Since Nozick's publication, the idea of an experience machine has become less of a thought experiment and more of an ongoing empirical research program, with virtual worlds like Second Life (hereafter SL)and other synthetic worlds providing laboratories in which these questions can be explored. Even though such synthetic worlds do not exhaust the conceptual space of possible experience machines, including Nozick's core example, they have been around long enough that we can extract some important insights into Nozick's questions. The study of virtual worlds can help unglue us from unexamined assumptions about the nature of Nozick's experience machine.
Using what we know about existing virtual worlds I argue that it would be wrong to think that actions in virtual worlds are not genuine actions, and wrong to think that virtual experiences do not afford contact with deeper reality. On the other hand, when people choose to participate in virtual worlds, they typically choose those activities that are fraught with risk — including the risk of causing themselves pain in interpersonal relationships, and engaging in activities, plans, and goals that often yield genuine disappointment. I then argue that this holds true even for the solipsistic experience machine envisioned by Nozick. We would insist on experiences that afford us at least the illusion of agency, action, and risk. Virtual worlds show that given the choice of any virtual experience, we do not choose the hedonistic experience path, but we rather chose virtual lives that have importance and nobility. In effect, Nozick is right, but for the wrong reasons.
1.0 HEDONISM
Because part of Nozick's claim is that the experience machine thought experiment refutes hedonism, we need to get clear on what hedonism is. A standard definition goes something like this: Hedonism is the doctrine that we should act so as to maximize pleasure and minimize pain to the greatest extent possible.

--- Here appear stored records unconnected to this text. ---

-- pv_equiv track=rewrite | github.com/stelic/limitload | src/core/table.py | _shift_index
-- ===== SOURCE A (Python) =====
-- def _shift_index (num, k, dk, periodic=False):
--
--     k += dk
--     if k < 0:
--         if periodic:
--             while k < 0:
--                 k += num
--         else: # not valid
--             k = -1
--     elif k >= num:
--         if periodic:
--             while k >= num:
--                 k -= num
--         else: # not valid
--             k = -1
--     return k
-- ===== SOURCE B (Python) =====
-- def _shift_index(num, k, dk, periodic=False):
--     k += dk
--     if 0 <= k < num:
--         return k
--     if not periodic:
--         return -1
--     return k % num
-- ===== Notes on version B (the rewrite author's own statement) =====
-- stated objective: simpler
-- what changed: Replaces both wraparound while-loops with a single Python modulo after one in-range check, removing all iteration.
import Mathlib
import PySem

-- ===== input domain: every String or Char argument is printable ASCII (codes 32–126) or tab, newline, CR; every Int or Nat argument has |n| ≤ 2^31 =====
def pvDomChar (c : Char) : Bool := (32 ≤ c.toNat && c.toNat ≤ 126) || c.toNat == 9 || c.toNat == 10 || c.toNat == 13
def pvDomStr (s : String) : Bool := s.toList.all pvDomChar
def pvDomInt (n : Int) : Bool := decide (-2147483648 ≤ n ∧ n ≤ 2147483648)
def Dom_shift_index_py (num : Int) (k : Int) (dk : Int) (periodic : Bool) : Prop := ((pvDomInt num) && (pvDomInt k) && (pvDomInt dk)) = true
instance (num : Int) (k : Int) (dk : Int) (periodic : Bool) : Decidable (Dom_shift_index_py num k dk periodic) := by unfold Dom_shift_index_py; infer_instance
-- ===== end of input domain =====

-- B replaces A's two wraparound while-loops with one in-range check and a single modulo (simpler, no iteration).

-- ===== PORT A =====
-- 'while k < 0: k += num'; the '0 < num' guard only makes the loop total (A diverges when num ≤ 0, excluded by Pre_)
def pvWhileAdd (num k : Int) : Int :=
  if h : 0 < num ∧ k < 0 then pvWhileAdd num (k + num) else k
termination_by (-k).toNat
decreasing_by omega

-- 'while k >= num: k -= num'; same totality guard
def pvWhileSub (num k : Int) : Int :=
  if h : 0 < num ∧ num ≤ k then pvWhileSub num (k - num) else k
termination_by k.toNat
decreasing_by omega

def shift_index_py (num : Int) (k : Int) (dk : Int) (periodic : Bool) : Int :=
  let k := k + dk
  if k < 0 then
    if periodic then pvWhileAdd num k else -1
  else if k ≥ num then
    if periodic then pvWhileSub num k else -1
  else k

-- ===== PORT B =====
def shift_index_py_alt (num : Int) (k : Int) (dk : Int) (periodic : Bool) : Int :=
  let k := k + dk
  if 0 ≤ k ∧ k < num then k
  else if !periodic then -1
  else PySem.Int.mod k num

-- ===== PRECONDITION & SPEC =====
-- Pre_ excludes only periodic calls with num ≤ 0: there A's while-loop never terminates (and B's '%' would raise for num = 0).
def Pre_shift_index_py (num : Int) (k : Int) (dk : Int) (periodic : Bool) : Prop :=
  periodic = true → 0 < num
instance (num : Int) (k : Int) (dk : Int) (periodic : Bool) : Decidable (Pre_shift_index_py num k dk periodic) := by unfold Pre_shift_index_py; infer_instance
def pvWitness_shift_index_py : Int × Int × Int × Bool := (5, 2, 7, true)

def Spec_shift_index_py (num : Int) (k : Int) (dk : Int) (periodic : Bool) (out : Int) : Prop := out = shift_index_py_alt num k dk periodic
instance (num : Int) (k : Int) (dk : Int) (periodic : Bool) (out : Int) : Decidable (Spec_shift_index_py num k dk periodic out) := by unfold Spec_shift_index_py; infer_instance

-- ===== CLAIM =====
def Claim_equal_shift_index_py : Prop := ∀ (num : Int) (k : Int) (dk : Int) (periodic : Bool), Dom_shift_index_py num k dk periodic → Pre_shift_index_py num k dk periodic → Spec_shift_index_py num k dk periodic (shift_index_py num k dk periodic)

-- ===== LEMMAS AND PROOFS =====

theorem pvWhileAdd_eq_emod (num : Int) (hnum : 0 < num) :
    ∀ k : Int, k < 0 → pvWhileAdd num k = k % num := by
  intro k
  induction k using pvWhileAdd.induct num with
  | case1 k h ih =>
    intro _
    rw [pvWhileAdd, dif_pos h]
    by_cases hk : k + num < 0
    · rw [ih hk]
      have h2 := Int.add_mul_emod_self_left k num 1
      rw [mul_one] at h2
      exact h2
    · rw [pvWhileAdd, dif_neg (by omega)]
      have h1 : (k + num) % num = k + num := Int.emod_eq_of_lt (by omega) (by omega)
      have h2 := Int.add_mul_emod_self_left k num 1
      simp only [mul_one] at h2
      omega
  | case2 k h => intro hk; omega

theorem pvWhileSub_eq_emod (num : Int) (hnum : 0 < num) :
    ∀ k : Int, num ≤ k → pvWhileSub num k = k % num := by
  intro k
  induction k using pvWhileSub.induct num with
  | case1 k h ih =>
    intro _
    rw [pvWhileSub, dif_pos h]
    by_cases hk : num ≤ k - num
    · rw [ih hk, Int.sub_emod_right]
    · rw [pvWhileSub, dif_neg (by omega)]
      have h1 : (k - num) % num = k - num := Int.emod_eq_of_lt (by omega) (by omega)
      have h2 : (k - num) % num = k % num := Int.sub_emod_right k num
      omega
  | case2 k h => intro hk; omega

-- ===== VERDICT =====
theorem shift_index_py_spec : Claim_equal_shift_index_py := by
  unfold Claim_equal_shift_index_py
  intro num k dk periodic _ hpre
  unfold Spec_shift_index_py shift_index_py shift_index_py_alt
  cases periodic with
  | false =>
    simp only [Bool.not_false, Bool.false_eq_true, if_false, if_true]
    split_ifs <;> omega
  | true =>
    have hnum : 0 < num := hpre rfl
    simp only [Bool.not_true, Bool.false_eq_true, if_false, if_true]
    set m := k + dk with hm
    by_cases hlt : m < 0
    · rw [if_pos hlt, if_neg (by omega), pvWhileAdd_eq_emod num hnum m hlt,
        PySem.Int.mod_eq_emod_of_pos hnum]
    · rw [if_neg hlt]
      by_cases hge : m ≥ num
      · rw [if_pos hge, if_neg (by omega), pvWhileSub_eq_emod num hnum m hge,
          PySem.Int.mod_eq_emod_of_pos hnum]
      · rw [if_neg hge, if_pos (by omega)]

There are several further choice points here. First, we have to decide whether we ought to maximize pleasure for everyone or just for ourselves. For purposes of discussion I'm going to assume the latter, since if Nozick's experience machine thought experiment doesn't refute individual-level hedonism it won't refute the group-level hedonism either.
There are other decisions to be made. There is a kind of hedonist who would say that we should always opt for the best possible experience in the moment — we should live in the moment and opt for the greatest pleasure (and least pain) in that moment. This version is too easy a target, I think. Hedonists since Jeremy Bentham have stressed that future pleasure and pain are important considerations as well.
I'm going to assume a less in-the-moment version of hedonism — one like Bentham's hedonistic calculus in which we are concerned with matters like the future effects of our actions (indigestion and hangovers, for example), the duration of the pleasures received, and so forth.
We might be tempted toward a Millian version of hedonism — one that incorporates the quality of a pleasure. I'm going to avoid that version for purposes of this argument, since it is unclear to me how that doctrine could ever be refuted given a broad enough understanding of "quality" of pleasure. For example, you might stipulate that a pleasure is qualitatively better if it involves a real object. That would undermine Nozick's argument against hedonism pretty quickly, but not in a very interesting way.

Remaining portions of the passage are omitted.